Second, the Court considered any relevant circumstances which might have called for an adjustment
or shifting of the provisional median line so as to achieve an equitable result. It observed that the
substantial disparity between the relevant Colombian coast and that of Nicaragua (approximately
1:8.2), and the need to avoid a situation whereby the line of delimitation cut off one or other of the
Parties ties from maritime areas into which its coasts projected, constituted relevant circumstances.
The Court noted that, while legitimate security concerns had to be borne in mind in determining
what adjustment should be made to the provisional median line or in what way that line should be
shifted, the conduct of the Parties, issues of access to natural resources and delimitations already
effected in the area were not relevant circumstances in this case. In the relevant area between the
Nicaraguan mainland and the western coasts of the Alburquerque Cays, San Andrés, Providencia
and Santa Catalina, where the relationship was one of opposite coasts, the relevant circumstances
called for the provisional median line to be shifted eastwards. To that end, the Court determined
that different weightings should be given to the base points situated on Nicaraguan and Colombian
islands, namely a weighting of one to each of the Colombian base points and a weighting of three to
each of the Nicaraguan base points. The Court considered, however, that extending the line thus
constructed to the north or the south would not lead to an equitable result, since it would leave
Colombia with a significantly larger share of the relevant area than that accorded to Nicaragua,
notwithstanding the fact that Nicaragua’s relevant coast was more than eight times the length of
Colombia’s relevant coast. Moreover, it would cut off Nicaragua from the areas to the east of the
principal Colombian islands into which the Nicaraguan coast projected. In the view of the Court, an
equitable result was to be achieved by continuing the boundary line out to the line 200 nautical miles
from the Nicaraguan coast. To the north, that line would follow the parallel passing through the
most northern point of the outer limit of the 12-nautical-mile territorial sea of Roncador.

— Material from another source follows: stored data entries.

-- pv_equiv track=rewrite | github.com/erdc/proteus | proteus/tests/proteus_tutorial/2d/extras/stepped_spillway_geom.py | v_flags
-- ===== SOURCE A (Python) =====
-- def v_flags(vertices,boundaryTags):
--     vertexFlags=[]
--     for i in range(len(vertices)):
--         if i < (len(vertices)-3):
--                 vertexFlags.append(boundaryTags['bottom'])
--         elif i == (len(vertices)-3):
--                 vertexFlags.append(boundaryTags['outflow'])
--         elif i == (len(vertices)-2):
--                 vertexFlags.append(boundaryTags['top'])
--         elif i == (len(vertices)-1):
--                 vertexFlags.append(boundaryTags['inflow'])
--     return vertexFlags
-- ===== SOURCE B (Python) =====
-- def v_flags(vertices, boundaryTags):
--     # Walk the vertices back-to-front, consuming a queue of the three named
--     # tail keys first and 'bottom' once the queue is empty; reverse at the end.
--     out = []
--     queue = ['inflow', 'top', 'outflow']
--     for _ in reversed(vertices):
--         out.append(boundaryTags[queue.pop(0) if queue else 'bottom'])
--     out.reverse()
--     return out
-- ===== Notes on version B (the rewrite author's own statement) =====
-- stated objective: alternative
-- what changed: Instead of a forward index loop with four length-relative comparisons per element, B walks the vertices back-to-front consuming a three-element key queue ('inflow','top','outflow') that degrades to 'bottom' once empty, then reverses the accumulated flags; no index arithmetic or per-element comparisons against len(vertices).
import Mathlib
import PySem

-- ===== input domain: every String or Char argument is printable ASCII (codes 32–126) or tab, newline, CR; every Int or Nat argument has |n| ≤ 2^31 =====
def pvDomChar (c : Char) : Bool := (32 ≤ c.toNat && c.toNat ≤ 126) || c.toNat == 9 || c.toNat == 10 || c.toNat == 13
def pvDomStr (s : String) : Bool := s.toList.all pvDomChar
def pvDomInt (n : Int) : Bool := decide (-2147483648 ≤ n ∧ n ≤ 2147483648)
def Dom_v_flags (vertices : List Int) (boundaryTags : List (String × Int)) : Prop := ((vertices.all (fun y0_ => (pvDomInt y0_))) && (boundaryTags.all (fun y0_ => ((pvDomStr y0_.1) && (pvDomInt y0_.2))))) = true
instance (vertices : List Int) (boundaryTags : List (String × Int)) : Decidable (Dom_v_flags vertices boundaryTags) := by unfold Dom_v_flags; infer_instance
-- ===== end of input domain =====

-- B replaces A's forward index loop with four length-relative comparisons by a backward
-- walk that consumes a three-key queue (then 'bottom') and reverses the result: an
-- alternative decomposition with no index arithmetic, same cost.


-- ===== PORT A =====
-- boundaryTags[k]: first-match association-list lookup; the default 0 is only reached
-- on a missing key, which is a Python KeyError and excluded by Pre_v_flags.
def pvTag (boundaryTags : List (String × Int)) (k : String) : Int :=
  PySem.Dict.getD (PySem.Dict.mk boundaryTags) k 0

def v_flags (vertices : List Int) (boundaryTags : List (String × Int)) : List Int :=
  (PySem.List.pyRange 0 (PySem.List.len vertices) 1).foldl
    (fun vertexFlags i =>
      if i < PySem.List.len vertices - 3 then vertexFlags ++ [pvTag boundaryTags "bottom"]
      else if i = PySem.List.len vertices - 3 then vertexFlags ++ [pvTag boundaryTags "outflow"]
      else if i = PySem.List.len vertices - 2 then vertexFlags ++ [pvTag boundaryTags "top"]
      else if i = PySem.List.len vertices - 1 then vertexFlags ++ [pvTag boundaryTags "inflow"]
      else vertexFlags) []

-- ===== PORT B =====
-- one loop step of Source B: append the tag of the head of the key queue (or 'bottom'),
-- popping the queue; the vertex value itself is unused, as in 'for _ in reversed(vertices)'
def pvStepB (boundaryTags : List (String × Int))
    (st : List Int × List String) (_v : Int) : List Int × List String :=
  match st.2 with
  | [] => (st.1 ++ [pvTag boundaryTags "bottom"], [])
  | k :: ks => (st.1 ++ [pvTag boundaryTags k], ks)

def v_flags_alt (vertices : List Int) (boundaryTags : List (String × Int)) : List Int :=
  let s := vertices.reverse.foldl (pvStepB boundaryTags) ([], ["inflow", "top", "outflow"])
  s.1.reverse

-- ===== PRECONDITION & SPEC =====
-- Pre_ excludes exactly the inputs on which Python A raises KeyError: the boundary-tag
-- keys the loop actually reads (given the vertex count) must be present.
def Pre_v_flags (vertices : List Int) (boundaryTags : List (String × Int)) : Prop :=
  (3 < vertices.length → (PySem.Dict.mk boundaryTags).contains "bottom" = true) ∧
  (3 ≤ vertices.length → (PySem.Dict.mk boundaryTags).contains "outflow" = true) ∧
  (2 ≤ vertices.length → (PySem.Dict.mk boundaryTags).contains "top" = true) ∧
  (1 ≤ vertices.length → (PySem.Dict.mk boundaryTags).contains "inflow" = true)
instance (vertices : List Int) (boundaryTags : List (String × Int)) : Decidable (Pre_v_flags vertices boundaryTags) := by unfold Pre_v_flags; infer_instance

def pvWitness_v_flags : List Int × (List (String × Int)) :=
  ([0, 1, 2, 3, 4], [("bottom", 1), ("outflow", 2), ("top", 3), ("inflow", 4)])

def Spec_v_flags (vertices : List Int) (boundaryTags : List (String × Int)) (out : List Int) : Prop := out = v_flags_alt vertices boundaryTags
instance (vertices : List Int) (boundaryTags : List (String × Int)) (out : List Int) : Decidable (Spec_v_flags vertices boundaryTags out) := by unfold Spec_v_flags; infer_instance

-- ===== CLAIM (what is proved, stated in full; the proofs are below) =====
def Claim_equal_v_flags : Prop := ∀ (vertices : List Int) (boundaryTags : List (String × Int)), Dom_v_flags vertices boundaryTags → Pre_v_flags vertices boundaryTags → Spec_v_flags vertices boundaryTags (v_flags vertices boundaryTags)

-- ===== LEMMAS AND PROOFS =====

-- the branch value A's loop appends at index j, when the vertex count is m
def pvBranch (m : Nat) (b o t i : Int) (j : Int) : Int :=
  if j < (m : Int) - 3 then b
  else if j = (m : Int) - 3 then o
  else if j = (m : Int) - 2 then t
  else i

-- A's loop evaluates to 'bottoms then the named tail, clamped'
theorem pv_core (m : Nat) (b o t i : Int) :
    (PySem.List.pyRange 0 (m : Int) 1).foldl
      (fun acc j =>
        if j < (m : Int) - 3 then acc ++ [b]
        else if j = (m : Int) - 3 then acc ++ [o]
        else if j = (m : Int) - 2 then acc ++ [t]
        else if j = (m : Int) - 1 then acc ++ [i]
        else acc) []
    = List.replicate (m - 3) b ++ ([o, t, i].drop (3 - m)) := by
  match m, Nat.lt_or_ge m 3 with
  | 0, _ => rfl
  | 1, _ => rfl
  | 2, _ => rfl
  | (k + 3), _ =>
      have hcongr := PySem.List.foldl_congr_mem
            (l := PySem.List.pyRange 0 ((k + 3 : Nat) : Int) 1) (init := ([] : List Int))
            (f := fun acc j =>
              if j < ((k + 3 : Nat) : Int) - 3 then acc ++ [b]
              else if j = ((k + 3 : Nat) : Int) - 3 then acc ++ [o]
              else if j = ((k + 3 : Nat) : Int) - 2 then acc ++ [t]
              else if j = ((k + 3 : Nat) : Int) - 1 then acc ++ [i]
              else acc)
            (g := fun acc j => acc ++ [pvBranch (k + 3) b o t i j])
            (by
              intro acc x hx
              have hx' := (PySem.List.mem_pyRange_one).1 hx
              simp only [pvBranch]
              split_ifs with h1 h2 h3 h4 <;> try rfl
              omega)
      rw [hcongr, PySem.List.foldl_append_singleton_eq_map, PySem.List.pyRange_zero_natCast,
          List.map_map]
      have h1 : k + 3 - 3 = k := by omega
      have h2 : 3 - (k + 3) = 0 := by omega
      rw [h1, h2, List.range_add]
      simp only [List.map_append, List.map_map]
      have hrange3 : List.range 3 = [0, 1, 2] := rfl
      have hrep : (List.range k).map (pvBranch (k + 3) b o t i ∘ fun j => ((j : Nat) : Int)) =
          List.replicate k b := by
        rw [List.eq_replicate_iff]
        refine ⟨by simp, ?_⟩
        intro x hx
        obtain ⟨j, hj, rfl⟩ := List.mem_map.1 hx
        have hj' := List.mem_range.1 hj
        simp only [Function.comp_apply, pvBranch]
        rw [if_pos (by push_cast; omega)]
      have ho : pvBranch (k + 3) b o t i ((k : Nat) : Int) = o := by
        simp only [pvBranch]
        rw [if_neg (by push_cast; omega), if_pos (by push_cast; omega)]
      have ht : pvBranch (k + 3) b o t i (((k : Nat) : Int) + 1) = t := by
        simp only [pvBranch]
        rw [if_neg (by push_cast; omega), if_neg (by push_cast; omega),
            if_pos (by push_cast; omega)]
      have hi : pvBranch (k + 3) b o t i (((k : Nat) : Int) + 2) = i := by
        simp only [pvBranch]
        rw [if_neg (by push_cast; omega), if_neg (by push_cast; omega),
            if_neg (by push_cast; omega)]
      simp [hrange3, hrep, ho, ht, hi]

-- once the key queue is empty, every further step of B appends a 'bottom'
theorem pv_fold_bottom (boundaryTags : List (String × Int)) (l : List Int) (acc : List Int) :
    l.foldl (pvStepB boundaryTags) (acc, []) =
      (acc ++ List.replicate l.length (pvTag boundaryTags "bottom"), []) := by
  induction l generalizing acc with
  | nil => simp
  | cons x xs ih =>
      simp only [List.foldl_cons, pvStepB, ih, List.append_assoc, List.length_cons,
        List.replicate_succ, List.cons_append, List.nil_append, List.singleton_append]

-- B's backward fold, reversed, is the same 'bottoms then named tail' list
theorem pv_B_eval (boundaryTags : List (String × Int)) (l : List Int) :
    (l.foldl (pvStepB boundaryTags) ([], ["inflow", "top", "outflow"])).1.reverse
    = List.replicate (l.length - 3) (pvTag boundaryTags "bottom")
        ++ ([pvTag boundaryTags "outflow", pvTag boundaryTags "top",
             pvTag boundaryTags "inflow"].drop (3 - l.length)) := by
  match l with
  | [] => simp
  | [a] => simp [pvStepB]
  | [a, b] => simp [pvStepB]
  | a :: b :: c :: rest =>
      show ((rest.foldl (pvStepB boundaryTags)
        (pvStepB boundaryTags (pvStepB boundaryTags (pvStepB boundaryTags
          ([], ["inflow", "top", "outflow"]) a) b) c)).1).reverse = _
      simp only [pvStepB]
      rw [pv_fold_bottom]
      simp

-- ===== VERDICT (by name: the statement is the Claim_ definition above) =====
theorem v_flags_spec : Claim_equal_v_flags := by
  intro vertices boundaryTags _ _
  unfold Spec_v_flags v_flags v_flags_alt
  rw [pv_B_eval, List.length_reverse]
  simp only [PySem.List.len_eq]
  exact pv_core vertices.length (pvTag boundaryTags "bottom") (pvTag boundaryTags "outflow")
    (pvTag boundaryTags "top") (pvTag boundaryTags "inflow")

To the
south, the maritime boundary would first follow the outer limit of the 12-nautical-mile territorial sea
of the Alburquerque and East-Southeast Cays, then the parallel from the most eastern point of the
territorial sea of the East-Southeast Cays. In order to prevent Quitasueño and Serrana from falling,
under those circumstances, on the Nicaraguan side of the boundary line, the maritime boundary
around each of those features would follow the outer limit of their 12-nautical-mile territorial sea.

Third, and finally, the Court checked that, taking account of all the circumstances of the case, the
delimitation thus obtained did not create a disproportionality that would render the result
inequitable. The Court observed that the boundary line had the effect of dividing the relevant area
between the Parties in a ratio of approximately 1:3.44 in Nicaragua’s favour, while the ratio of
relevant coasts was approximately 1:8.2. It concluded that that line did not entail such
disproportionality as to create an inequitable result.